-- pv_equiv track=rewrite | github.com/Qiskit/qiskit-addon-cutting | evaluator.py | mutate_measurement_basis
-- ===== SOURCE A (Python) =====
-- import itertools, copy, random
--
-- def mutate_measurement_basis(meas):
--     '''
--     I and Z measurement basis correspond to the same logical circuit
--     '''
--     if all(x!='I' for x in meas):
--         return [meas]
--     else:
--         mutated_meas = []
--         for x in meas:
--             if x != 'I':
--                 mutated_meas.append([x])
--             else:
--                 mutated_meas.append(['I','Z'])
--         mutated_meas = list(itertools.product(*mutated_meas))
--         return mutated_meas
-- ===== SOURCE B (Python) =====
-- def mutate_measurement_basis(meas):
--     """I and Z measurement basis correspond to the same logical circuit"""
--     if all(x != 'I' for x in meas):
--         return [meas]
--     k = sum(1 for x in meas if x == 'I')
--     out = []
--     for mask in range(2 ** k):
--         row = []
--         j = 0
--         for x in meas:
--             if x != 'I':
--                 row.append(x)
--             else:
--                 row.append('I' if (mask >> (k - 1 - j)) & 1 == 0 else 'Z')
--                 j += 1
--         out.append(tuple(row))
--     return out
-- ===== Notes on version B (the rewrite author's own statement) =====
-- stated objective: alternative
-- what changed: B replaces building per-position option lists and taking itertools.product with a direct bitmask enumeration: it counts the k 'I' positions and for each mask in range(2**k) fills the I slots from the mask's bits (first I = most significant bit).
import Mathlib
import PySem

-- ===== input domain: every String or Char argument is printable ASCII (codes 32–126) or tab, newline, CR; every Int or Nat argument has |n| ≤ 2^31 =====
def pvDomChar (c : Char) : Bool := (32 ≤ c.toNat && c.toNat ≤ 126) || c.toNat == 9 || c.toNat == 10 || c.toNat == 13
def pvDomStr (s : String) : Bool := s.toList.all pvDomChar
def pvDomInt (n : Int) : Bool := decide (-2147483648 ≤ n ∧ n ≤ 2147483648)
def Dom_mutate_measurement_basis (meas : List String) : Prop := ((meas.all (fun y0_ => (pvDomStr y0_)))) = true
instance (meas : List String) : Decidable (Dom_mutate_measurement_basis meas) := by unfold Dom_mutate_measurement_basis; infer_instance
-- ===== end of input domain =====

-- B enumerates the I/Z substitutions directly by a bitmask counter instead of building
-- per-position option lists and taking itertools.product; objective: alternative (same cost).

-- ===== PORT A =====
-- hand port of itertools.product(*lists): exact, first list varies slowest (last fastest)
def pyProduct : List (List String) → List (List String)
  | [] => [[]]
  | l :: ls => l.flatMap (fun x => (pyProduct ls).map (fun t => x :: t))

def mutate_measurement_basis (meas : List String) : List (List String) :=
  if meas.all (fun x => x != "I") then [meas]
  else
    let mutated := meas.foldl
      (fun acc x => if x != "I" then acc ++ [[x]] else acc ++ [["I", "Z"]]) []
    pyProduct mutated

-- ===== PORT B =====
-- one step of Source B's inner loop: acc = (row built so far, number of 'I' positions consumed)
def altRowStep (k : Nat) (mask : Nat) (acc : List String × Nat) (x : String) : List String × Nat :=
  if x != "I" then (acc.1 ++ [x], acc.2)
  else (acc.1 ++ [if (mask >>> (k - 1 - acc.2)) % 2 == 0 then "I" else "Z"], acc.2 + 1)

def mutate_measurement_basis_alt (meas : List String) : List (List String) :=
  if meas.all (fun x => x != "I") then [meas]
  else
    -- k = sum(1 for x in meas if x == 'I'); range(2**k) ported as List.range (2^k) (k ≥ 0, exact)
    let k := (meas.filter (fun x => x == "I")).length
    (List.range (2 ^ k)).map (fun mask => (meas.foldl (altRowStep k mask) ([], 0)).1)

-- ===== PRECONDITION & SPEC =====
def Spec_mutate_measurement_basis (meas : List String) (out : List (List String)) : Prop := out = mutate_measurement_basis_alt meas
instance (meas : List String) (out : List (List String)) : Decidable (Spec_mutate_measurement_basis meas out) := by unfold Spec_mutate_measurement_basis; infer_instance

-- ===== CLAIM (what is proved, stated in full; the proofs are below) =====
def Claim_equal_mutate_measurement_basis : Prop := ∀ (meas : List String), Dom_mutate_measurement_basis meas → Spec_mutate_measurement_basis meas (mutate_measurement_basis meas)

-- ===== LEMMAS AND PROOFS =====

-- number of 'I' entries
def cntI (xs : List String) : Nat := (xs.filter (fun x => x == "I")).length

-- B's row with the running counter j made explicit (mirrors the foldl state)
def fill2 : List String → Nat → Nat → Nat → List String
  | [], _, _, _ => []
  | x :: xs, k, j, mask =>
    if x != "I" then x :: fill2 xs k j mask
    else (if (mask >>> (k - 1 - j)) % 2 == 0 then "I" else "Z") :: fill2 xs k (j + 1) mask

-- B's row with the counter folded into k (always the top remaining bit)
def fillK : List String → Nat → Nat → List String
  | [], _, _ => []
  | x :: xs, k, mask =>
    if x != "I" then x :: fillK xs k mask
    else (if (mask >>> (k - 1)) % 2 == 0 then "I" else "Z") :: fillK xs (k - 1) mask

-- A's per-position option lists
def optsOf (xs : List String) : List (List String) :=
  xs.map (fun x => if x != "I" then [x] else ["I", "Z"])

theorem foldl_opts (xs : List String) (acc : List (List String)) :
    xs.foldl (fun acc x => if x != "I" then acc ++ [[x]] else acc ++ [["I", "Z"]]) acc
      = acc ++ optsOf xs := by
  induction xs generalizing acc with
  | nil => simp [optsOf]
  | cons x xs ih =>
    rw [List.foldl_cons, ih]
    by_cases h : x = "I" <;> simp [optsOf, h]

theorem foldl_altRow (xs : List String) (k mask : Nat) (acc : List String) (j : Nat) :
    (xs.foldl (altRowStep k mask) (acc, j)).1 = acc ++ fill2 xs k j mask := by
  induction xs generalizing acc j with
  | nil => simp [fill2]
  | cons x xs ih =>
    by_cases h : x = "I" <;> simp [altRowStep, fill2, h, ih]

theorem fill2_eq_fillK (xs : List String) (k j mask : Nat) :
    fill2 xs k j mask = fillK xs (k - j) mask := by
  induction xs generalizing j with
  | nil => simp [fill2, fillK]
  | cons x xs ih =>
    by_cases h : x = "I" <;>
      simp [fill2, fillK, h, ih, Nat.sub_sub, Nat.add_comm]

theorem fillK_congr (xs : List String) (k m m' : Nat)
    (hc : cntI xs ≤ k)
    (hb : ∀ i, i < k → (m >>> i) % 2 = (m' >>> i) % 2) :
    fillK xs k m = fillK xs k m' := by
  induction xs generalizing k with
  | nil => simp [fillK]
  | cons x xs ih =>
    by_cases h : x = "I"
    · have hk : 1 ≤ k := by
        have : cntI (x :: xs) = cntI xs + 1 := by simp [cntI, h]
        omega
      have hc' : cntI xs ≤ k - 1 := by
        have : cntI (x :: xs) = cntI xs + 1 := by simp [cntI, h]
        omega
      have hhead := hb (k - 1) (by omega)
      simp only [fillK, h, bne_self_eq_false, Bool.false_eq_true, if_false]
      rw [hhead, ih (k - 1) hc' (fun i hi => hb i (by omega))]
    · have hc' : cntI xs ≤ k := by
        have : cntI (x :: xs) = cntI xs := by simp [cntI, h]
        omega
      simp [fillK, h, ih k hc' hb]

theorem shift_two_pow_add (k m i : Nat) (hi : i < k) :
    ((2 ^ k + m) >>> i) % 2 = (m >>> i) % 2 := by
  have h1 : 2 ^ k + m = m + 2 ^ (k - i - 1) * 2 * 2 ^ i := by
    have : 2 ^ (k - i - 1) * 2 * 2 ^ i = 2 ^ k := by
      rw [mul_assoc, ← pow_succ']
      rw [← pow_add]
      congr 1
      omega
    omega
  rw [Nat.shiftRight_eq_div_pow, Nat.shiftRight_eq_div_pow, h1,
    Nat.add_mul_div_right _ _ (Nat.two_pow_pos i),
    Nat.add_mul_mod_self_right]

theorem fillK_high (xs : List String) (k m : Nat) (hc : cntI xs ≤ k) :
    fillK xs k (2 ^ k + m) = fillK xs k m :=
  fillK_congr xs k _ m hc (fun i hi => shift_two_pow_add k m i hi)

theorem product_eq_range (xs : List String) :
    pyProduct (optsOf xs)
      = (List.range (2 ^ cntI xs)).map (fun m => fillK xs (cntI xs) m) := by
  induction xs with
  | nil => simp [optsOf, pyProduct, cntI, fillK]
  | cons x xs ih =>
    by_cases h : x = "I"
    · subst h
      have hb : (("I" : String) != "I") = false := by simp
      have hcnt : cntI ("I" :: xs) = cntI xs + 1 := by simp [cntI]
      set k := cntI xs with hk
      have hsplit : List.range (2 ^ (k + 1))
          = List.range (2 ^ k) ++ (List.range (2 ^ k)).map (fun m => 2 ^ k + m) := by
        have h2 : 2 ^ (k + 1) = 2 ^ k + 2 ^ k := by ring
        rw [h2, List.range_add]
      rw [hcnt, hsplit]
      simp only [optsOf, List.map_cons, hb, Bool.false_eq_true, if_false]
      simp only [pyProduct, List.flatMap_cons, List.flatMap_nil, List.append_nil]
      simp only [optsOf] at ih
      rw [ih, List.map_append]
      congr 1
      · -- low half: top bit 0 → 'I'
        rw [List.map_map]
        apply List.map_congr_left
        intro m hm
        rw [List.mem_range] at hm
        have h0 : (m >>> k) % 2 = 0 := by
          rw [Nat.shiftRight_eq_div_pow, Nat.div_eq_of_lt hm]
        simp [fillK, h0]
      · -- high half: top bit 1 → 'Z', low bits unchanged
        rw [List.map_map, List.map_map]
        apply List.map_congr_left
        intro m hm
        rw [List.mem_range] at hm
        have h1 : ((2 ^ k + m) >>> k) % 2 = 1 := by
          rw [Nat.shiftRight_eq_div_pow]
          have hd : (2 ^ k + m) / 2 ^ k = 1 + m / 2 ^ k := by
            rw [Nat.add_comm (2 ^ k) m, Nat.add_div_right _ (Nat.two_pow_pos k),
              Nat.div_eq_of_lt hm]
          rw [hd, Nat.div_eq_of_lt hm]
        have h2 : fillK xs k (2 ^ k + m) = fillK xs k m := fillK_high xs k m (le_refl _)
        simp [fillK, h1, h2]
    · have hb : (x != "I") = true := by simp [h]
      have hcnt : cntI (x :: xs) = cntI xs := by simp [cntI, h]
      rw [hcnt]
      simp only [optsOf, List.map_cons, hb, if_true]
      simp only [pyProduct, List.flatMap_cons, List.flatMap_nil, List.append_nil]
      simp only [optsOf] at ih
      rw [ih, List.map_map]
      apply List.map_congr_left
      intro m _
      simp [fillK, hb]

-- ===== VERDICT (by name: the statement is the Claim_ definition above) =====
theorem mutate_measurement_basis_spec : Claim_equal_mutate_measurement_basis := by
  intro meas _
  unfold Spec_mutate_measurement_basis mutate_measurement_basis mutate_measurement_basis_alt
  by_cases hg : meas.all (fun x => x != "I")
  · simp [hg]
  · rw [if_neg hg, if_neg hg]
    simp only
    rw [foldl_opts meas [], List.nil_append, product_eq_range]
    apply List.map_congr_left
    intro m _
    rw [foldl_altRow meas _ m [] 0, List.nil_append, fill2_eq_fillK, Nat.sub_zero]
    rfl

====================

◆ WORK REQUIRED
Only the lines from the first line of the records through the line with "if all(x!='I' for" should be reproduced, exactly and with nothing added.

◆ WORKED SOLUTION
-- pv_equiv track=rewrite | github.com/Qiskit/qiskit-addon-cutting | evaluator.py | mutate_measurement_basis
-- ===== SOURCE A (Python) =====
-- import itertools, copy, random
--
-- def mutate_measurement_basis(meas):
--     '''
--     I and Z measurement basis correspond to the same logical circuit
--     '''
--     if all(x!='I' for x in meas):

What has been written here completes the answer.